Funktionsweise des Proximity Ligation Assays (PLA)

• Duolink^® Proximity Ligation Assay
  
• Nachweis der Dimerisierung von EGFR und HER2 mit dem Duolink^®-Proximity-Ligation-Assay
• Duolink^®-PLA-Kontrollkit
• Protein-Nachweisformate für Duolink^®-PLA-Produkte
• Der Einstieg in die Duolink^®-PLA-Technologie

Duolink^®-Proximity-Ligation-Assay

Der Duolink^®-Proximity-Ligation-Assay (PLA) ist ein leistungsfähiges Instrument, das den In-situ-Nachweis von endogenen Proteinen, Proteinmodifikationen und Proteininteraktionen mit hoher Spezifität und Empfindlichkeit ermöglicht. Proteinziele lassen sich in unveränderten Zellen und Geweben leicht nachweisen und mit Einzelmolekülauflösung lokalisieren. In der Regel werden zwei primäre Antikörper, die in verschiedenen Spezies gezüchtet wurden, verwendet, um zwei eindeutige Proteintargets nachzuweisen (Abbildung 1A). Ein Paar Oligonukleotid-markierter Sekundärantikörper (PLA-Sonden) bindet dann an die Primärantikörper (Abbildung 1B). Danach verbinden hybridisierende Adapter-Oligos die PLA-Sonden nur dann, wenn sie sich in unmittelbarer Nähe zueinander befinden, und die Ligase bildet ein geschlossenes, zirkuläres DNA-Template, das für die Rolling-Circle-Amplifikation (RCA) erforderlich ist (Abbildung 1C). Die PLA-Sonde dient dann als Primer für eine DNA-Polymerase, die während der RCA konkatemerische Sequenzen erzeugt (Abbildung 1D). Dies ermöglicht eine bis zu 1000-fache Verstärkung des Signals, das immer noch an die PLA-Sonde gebunden ist, wodurch die Lokalisierung des Signals möglich wird. Schließlich hybridisieren die markierten Oligos mit den komplementären Sequenzen innerhalb des Amplikons (Abbildung 1E), die anschließend als separate Spots (PLA-Signale) durch mikroskopische Bildanalyse sichtbar gemacht und quantifiziert werden (Abbildung 1F). Duolink^® PLA kann an adhärenten Zellen, Cytospin-Präparaten und Gewebeschnitten auf Glasobjektträgern mittels Immunfluoreszenz (d. h. grünem, rotem, tiefrotem oder orangefarbenem Nachweis) oder Immunhistochemie (d. h. Peroxidase-katalysierter Reaktion) durchgeführt werden. Darüber hinaus kann Duolink^® PLA an Blut- oder Suspensionszellen zum Nachweis mittels Durchflusszytometrie durchgeführt und in Multi-Well-Platten (z. B. 96- oder 384-Well) mit einem High-Content-Screening-Imager für die Hochdurchsatzanalyse verwendet werden. Die hohe Spezifität, Sensitivität und Vielseitigkeit von Duolink^®-PLA machen es zu einer idealen Methode für die Pathwayanalyse, die Kinetik von Wirkstoff-Screens, die Bestimmung von IC50 und die Targetvalidierung.

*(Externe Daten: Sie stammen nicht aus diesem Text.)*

-- pv_equiv track=rewrite | github.com/jfjlaros/motif-edit | splice/parse_gtf.py | skippable_exons
-- ===== SOURCE A (Python) =====
-- def skippable_exons(exons):
--     """ Determine which exon(s) can be skipped
--
--     For each exon (except the first and second, which cannot be skipped), we
--     want to find the minimum number of exons which together have a size that
--     can be divided by 3.
--     >>> list(skippable_exons([30]))
--     []
--     >>> list(skippable_exons([30,30]))
--     []
--     >>> list(skippable_exons([30,30,30]))
--     [[1]]
--     >>> list(skippable_exons([30,30,30,30]))
--     [[1], [2]]
--     >>> list(skippable_exons([30,31,32,30]))
--     [[1, 2]]
--     >>> list(skippable_exons([30,32,32,30]))
--     []
--
--     """
--     # If there are less than 3 exons, there is nothing to skip
--     if len(exons) < 3:
--         return []
--
--     # We check every exon that isn't the first or the last
--     for i in range(1,len(exons)):
--         # Test every sub-sequence of exons, starting from the current exon
--         for j in range(i+1, len(exons)):
--             # Determine the total lenght of the exons we are considering
--             total_length = sum(exons[i:j])
--             if total_length%3 == 0:
--                 yield list(range(i,j))
--                 # Once we found the minimum number of exons to skip to stay in
--                 # frame (can be 1), we are not interested in skipping more
--                 break
-- ===== SOURCE B (Python) =====
-- def skippable_exons(exons):
--     """Prefix sums mod 3 + a right-to-left next-index-per-residue table: O(n)."""
--     n = len(exons)
--     if n < 3:
--         return
--     pref = [0]
--     for e in exons[:n - 1]:
--         pref.append((pref[-1] + e) % 3)
--     # nxt[r] = smallest index j seen so far (scanning right-to-left) with pref[j] == r, else n
--     nxt = [n, n, n]
--     out = []
--     for i in range(n - 2, 0, -1):
--         nxt[pref[i + 1]] = i + 1
--         j = nxt[pref[i]]
--         if j < n:
--             out.append(list(range(i, j)))
--     yield from reversed(out)
-- ===== Notes on version B (the rewrite author's own statement) =====
-- stated objective: faster
-- what changed: Instead of re-summing every candidate slice for every start index, B computes prefix sums mod 3 once and fills a next-index-per-residue table in a single right-to-left pass, so each start's minimal in-frame stretch is an O(1) lookup.
import Mathlib
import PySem

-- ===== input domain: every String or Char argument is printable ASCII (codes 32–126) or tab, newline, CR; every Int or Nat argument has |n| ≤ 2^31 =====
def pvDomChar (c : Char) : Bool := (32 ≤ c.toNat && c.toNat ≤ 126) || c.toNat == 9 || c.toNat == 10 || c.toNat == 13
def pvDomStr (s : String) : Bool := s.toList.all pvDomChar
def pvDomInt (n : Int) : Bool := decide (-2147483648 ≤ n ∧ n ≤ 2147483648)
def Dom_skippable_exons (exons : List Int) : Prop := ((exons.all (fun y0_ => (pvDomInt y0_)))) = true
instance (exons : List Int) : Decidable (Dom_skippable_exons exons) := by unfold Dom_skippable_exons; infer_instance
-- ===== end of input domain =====

-- B replaces A's cubic scan (for each start, re-summing every candidate slice) by prefix sums
-- mod 3 plus a right-to-left next-index-per-residue table, O(n); both Pythons are generators
-- and the equivalence proved is about the list of yielded values.

-- ===== PORT A =====
-- 'for j …: if …: yield …; break' = first j in the inner range whose test holds (findSome?).
def skippable_exons (exons : List Int) : List (List Int) :=
  if exons.length < 3 then []
  else
    (PySem.List.pyRange 1 (PySem.List.len exons) 1).foldl (fun acc i =>
      match (PySem.List.pyRange (i + 1) (PySem.List.len exons) 1).findSome? (fun j =>
          if PySem.Int.mod (PySem.List.slice exons (some i) (some j)).sum 3 = 0
          then some (PySem.List.pyRange i j 1) else none) with
      | some r => acc ++ [r]
      | none => acc) []

-- ===== PORT B =====
-- pref[-1] on the (always non-empty) accumulator is PySem.List.pyGetD acc (-1) 0.
def pvBuildPref (exons : List Int) : List Int :=
  (PySem.List.slice exons none (some ((exons.length : Int) - 1))).foldl
    (fun acc e => acc ++ [PySem.Int.mod (PySem.List.pyGetD acc (-1) 0 + e) 3]) [0]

Abbildung 1. Schematische Darstellung einer Duolink^® PLA Reaktion. A) Zwei primäre Antikörper erkennen (ein) spezifische(s) Protein(e) von Interesse in der Zelle. Die gelben und grünen Kügelchen stellen zwei Epitope eines einzelnen Proteins oder Epitope auf zwei verschiedenen Proteinen dar, die miteinander interagieren. (B) Mit Oligonukleotiden gekoppelte sekundäre Antikörper (PLA-Sonden) binden an die primären Antikörper. (C) Wenn sich die PLA-Sonden in unmittelbarer Nähe befinden, verbinden sich die Adapter-Oligos mit den PLA-Sonden und werden ligiert. (D) Das entstandene geschlossene, zirkuläre DNA-Template wird durch die DNA-Polymerase amplifiziert. (E) An Fluorochrome gekoppelte komplementäre Oligos für den Nachweis hybridisieren an sich wiederholende Sequenzen in den Amplikons. (F) PLA-Signale werden durch Fluoreszenzmikroskopie als separate Flecken erkannt und geben Aufschluss über die intrazelluläre Lokalisierung des Proteins oder der Proteininteraktion.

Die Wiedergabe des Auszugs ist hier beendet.